Data to examine Block Start
-- pv_equiv track=rewrite | github.com/ChongWei905/demo-index | DemoIndex/retrieval.py | _count_term_hits
-- ===== SOURCE A (Python) =====
-- def _count_term_hits(text: str, search_terms: list[str]) -> int:
--     """Count unique search-term hits inside one text field."""
--     lowered = str(text or "").casefold()
--     hit_count = 0
--     for term in search_terms:
--         if len(term) < 2:
--             continue
--         if term.casefold() in lowered:
--             hit_count += 1
--     return hit_count
-- ===== SOURCE B (Python) =====
-- def _count_term_hits(text: str, search_terms: list[str]) -> int:
--     """Count unique search-term hits inside one text field.
--
--     Two-phase: build, for each distinct term length, the set of all
--     substrings of the lowered text of that length, then answer every
--     term by a single hash-set lookup instead of re-scanning the text."""
--     lowered = str(text or "").casefold()
--     n = len(lowered)
--     lengths = {len(t) for t in search_terms if len(t) >= 2}
--     index = {L: {lowered[i:i + L] for i in range(n - L + 1)} for L in lengths}
--     return sum(1 for t in search_terms
--                if len(t) >= 2 and t.casefold() in index[len(t)])
-- ===== Notes on version B (the rewrite author's own statement) =====
-- stated objective: faster
-- what changed: B replaces the per-term substring scan of the text with a two-phase index: it builds, once per distinct term length, the set of all substrings of the lowered text of that length, then answers every term by a single hash-set lookup.
import Mathlib
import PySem

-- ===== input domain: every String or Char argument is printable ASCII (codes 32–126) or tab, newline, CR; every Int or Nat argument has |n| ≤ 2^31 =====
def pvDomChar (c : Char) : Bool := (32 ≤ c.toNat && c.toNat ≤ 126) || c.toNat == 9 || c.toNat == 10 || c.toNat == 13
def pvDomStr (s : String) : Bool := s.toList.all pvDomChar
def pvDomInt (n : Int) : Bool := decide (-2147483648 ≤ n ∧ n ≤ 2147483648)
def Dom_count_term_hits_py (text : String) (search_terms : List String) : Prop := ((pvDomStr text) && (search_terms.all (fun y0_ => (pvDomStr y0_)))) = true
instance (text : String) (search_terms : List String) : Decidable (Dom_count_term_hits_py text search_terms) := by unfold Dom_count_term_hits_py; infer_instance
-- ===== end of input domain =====

-- B indexes the text once per distinct term length (a set of all substrings of that length) and answers each term by one set lookup, instead of re-scanning the text for every term; equivalence proved on the ASCII domain, where casefold = lower.


-- ===== PORT A =====
def count_term_hits_py (text : String) (search_terms : List String) : Int :=
  -- str(text or "") is text itself for a str argument ("" or "" == ""); .casefold() is
  -- PySem.Chars.lower, exact on the stated printable-ASCII domain
  let lowered := PySem.Chars.lower text.toList
  search_terms.foldl
    (fun hit_count term =>
      if term.toList.length < 2 then hit_count
      else if PySem.Chars.isIn (PySem.Chars.lower term.toList) lowered then hit_count + 1
      else hit_count) 0

-- ===== PORT B =====
-- {lowered[i:i+L] for i in range(n - L + 1)} : the set of all length-L substrings of lowered
def pvSubstrSet (lowered : List Char) (L : Nat) : PySem.Set (List Char) :=
  PySem.Set.ofList ((PySem.List.pyRange 0 ((lowered.length : Int) - (L : Int) + 1) 1).map
    (fun i => PySem.List.slice lowered (some i) (some (i + (L : Int)))))

def count_term_hits_py_alt (text : String) (search_terms : List String) : Int :=
  let lowered := PySem.Chars.lower text.toList  -- casefold, exact on the ASCII domain
  -- lengths = {len(t) for t in search_terms if len(t) >= 2}
  let lengths : PySem.Set Nat :=
    PySem.Set.ofList ((search_terms.filter (fun t => 2 ≤ t.toList.length)).map
      (fun t => t.toList.length))
  -- index = {L: {lowered[i:i+L] for i in range(n - L + 1)} for L in lengths}
  let index : PySem.Dict Nat (PySem.Set (List Char)) :=
    lengths.foldl (fun d L => d.insert L (pvSubstrSet lowered L)) PySem.Dict.empty
  -- sum(1 for t in search_terms if len(t) >= 2 and t.casefold() in index[len(t)])
  search_terms.foldl
    (fun acc t =>
      if 2 ≤ t.toList.length &&
          PySem.Set.contains (index.getD t.toList.length PySem.Set.empty)
            (PySem.Chars.lower t.toList) then  -- index[len(t)]: the key is present under the guard
        acc + 1
      else acc) 0

-- ===== PRECONDITION & SPEC =====
def Spec_count_term_hits_py (text : String) (search_terms : List String) (out : Int) : Prop := out = count_term_hits_py_alt text search_terms
instance (text : String) (search_terms : List String) (out : Int) : Decidable (Spec_count_term_hits_py text search_terms out) := by unfold Spec_count_term_hits_py; infer_instance

-- ===== CLAIM (what is proved, stated in full; the proofs are below) =====
def Claim_equal_count_term_hits_py : Prop := ∀ (text : String) (search_terms : List String), Dom_count_term_hits_py text search_terms → Spec_count_term_hits_py text search_terms (count_term_hits_py text search_terms)

-- ===== LEMMAS AND PROOFS =====

-- membership in the length-|sub| substring set is exactly Python's 'sub in cs'
theorem pv_contains_substrSet (cs sub : List Char) :
    PySem.Set.contains (pvSubstrSet cs sub.length) sub = PySem.Chars.isIn sub cs := by
  rw [Bool.eq_iff_iff, PySem.Set.contains_iff, ← PySem.Chars.exists_prefix_drop_iff_isIn]
  unfold pvSubstrSet
  rw [PySem.Set.mem_ofList, List.mem_map]
  constructor
  · rintro ⟨i, hi, hs⟩
    rw [PySem.List.mem_pyRange_one] at hi
    obtain ⟨h0, _⟩ := hi
    rw [PySem.List.slice_toNat _ h0 (by omega)] at hs
    refine ⟨i.toNat, ?_⟩
    rw [List.prefix_iff_eq_take]
    have : (i + (sub.length : Int)).toNat - i.toNat = sub.length := by omega
    rw [this] at hs
    exact hs.symm
  · rintro ⟨j, hp⟩
    have hl : sub.length ≤ cs.length - j := by
      have := hp.length_le
      simpa using this
    have hs := List.prefix_iff_eq_take.mp hp
    by_cases hj : j ≤ cs.length
    · refine ⟨(j : Int), ?_, ?_⟩
      · rw [PySem.List.mem_pyRange_one]
        constructor
        · positivity
        · have : j + sub.length ≤ cs.length := by omega
          omega
      · rw [PySem.List.slice_toNat _ (by positivity) (by positivity)]
        have h2 : ((j:Int) + (sub.length : Int)).toNat - ((j:Int)).toNat = sub.length := by omega
        simp only [Int.toNat_natCast] at h2 ⊢
        rw [h2]
        exact hs.symm
    · -- j past the end: drop j = [], so sub = []; index 0 works
      have hnil : cs.drop j = [] := by
        apply List.drop_eq_nil_of_le; omega
      rw [hnil] at hp
      have hsub : sub = [] := List.prefix_nil.mp hp
      refine ⟨(0 : Int), ?_, ?_⟩
      · rw [PySem.List.mem_pyRange_one]
        subst hsub
        refine ⟨le_refl 0, by simp⟩
      · rw [PySem.List.slice_toNat _ (le_refl 0) (by positivity)]
        subst hsub
        simp

theorem pv_length_lower (cs : List Char) : (PySem.Chars.lower cs).length = cs.length := by
  simp [PySem.Chars.lower]

-- a fold inserting key-determined values: lookup after the loop
theorem pv_get_insert_fold {f : Nat → PySem.Set (List Char)}
    (ls : List Nat) (d : PySem.Dict Nat (PySem.Set (List Char))) (k : Nat) :
    (ls.foldl (fun d L => d.insert L (f L)) d).get? k =
      if k ∈ ls then some (f k) else d.get? k := by
  induction ls generalizing d with
  | nil => simp
  | cons a ls ih =>
    simp only [List.foldl_cons, ih, List.mem_cons]
    by_cases hk : k ∈ ls
    · simp [hk]
    · by_cases ha : k = a
      · subst ha; simp [hk, PySem.Dict.get?_insert_self]
      · rw [if_neg hk, PySem.Dict.get?_insert_of_ne _ _ ha]
        simp [hk, ha]

-- ===== VERDICT (by name: the statement is the Claim_ definition above) =====
theorem count_term_hits_py_spec : Claim_equal_count_term_hits_py := by
  intro text search_terms _
  unfold Spec_count_term_hits_py count_term_hits_py count_term_hits_py_alt
  apply PySem.List.foldl_congr_mem
  intro acc t ht
  by_cases hlen : t.toList.length < 2
  · rw [if_pos hlen, if_neg ?_]
    intro h
    simp only [Bool.and_eq_true, decide_eq_true_eq] at h
    omega
  · rw [if_neg hlen]
    have hmem : t.toList.length ∈
        PySem.Set.ofList ((search_terms.filter (fun t => 2 ≤ t.toList.length)).map
          (fun t => t.toList.length)) := by
      rw [PySem.Set.mem_ofList, List.mem_map]
      exact ⟨t, List.mem_filter.mpr ⟨ht, by simp only [decide_eq_true_eq]; omega⟩, rfl⟩
    rw [PySem.Dict.getD_eq_get?_getD, pv_get_insert_fold, if_pos hmem]
    have hcnt : PySem.Set.contains (pvSubstrSet (PySem.Chars.lower text.toList) t.toList.length)
        (PySem.Chars.lower t.toList) =
        PySem.Chars.isIn (PySem.Chars.lower t.toList) (PySem.Chars.lower text.toList) := by
      have := pv_contains_substrSet (PySem.Chars.lower text.toList) (PySem.Chars.lower t.toList)
      rwa [pv_length_lower] at this
    have h2 : decide (2 ≤ t.toList.length) = true := by
      simp only [decide_eq_true_eq]; omega
    simp only [Option.getD_some, hcnt, h2, Bool.true_and]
Data to examine Block End
In the listing above, show every line with the word "answers".

-- what changed: B replaces the per-term substring scan of the text with a two-phase index: it builds, once per distinct term length, the set of all substrings of the lowered text of that length, then answers every term by a single hash-set lookup.
-- B indexes the text once per distinct term length (a set of all substrings of that length) and answers each term by one set lookup, instead of re-scanning the text for every term; equivalence proved on the ASCII domain, where casefold = lower.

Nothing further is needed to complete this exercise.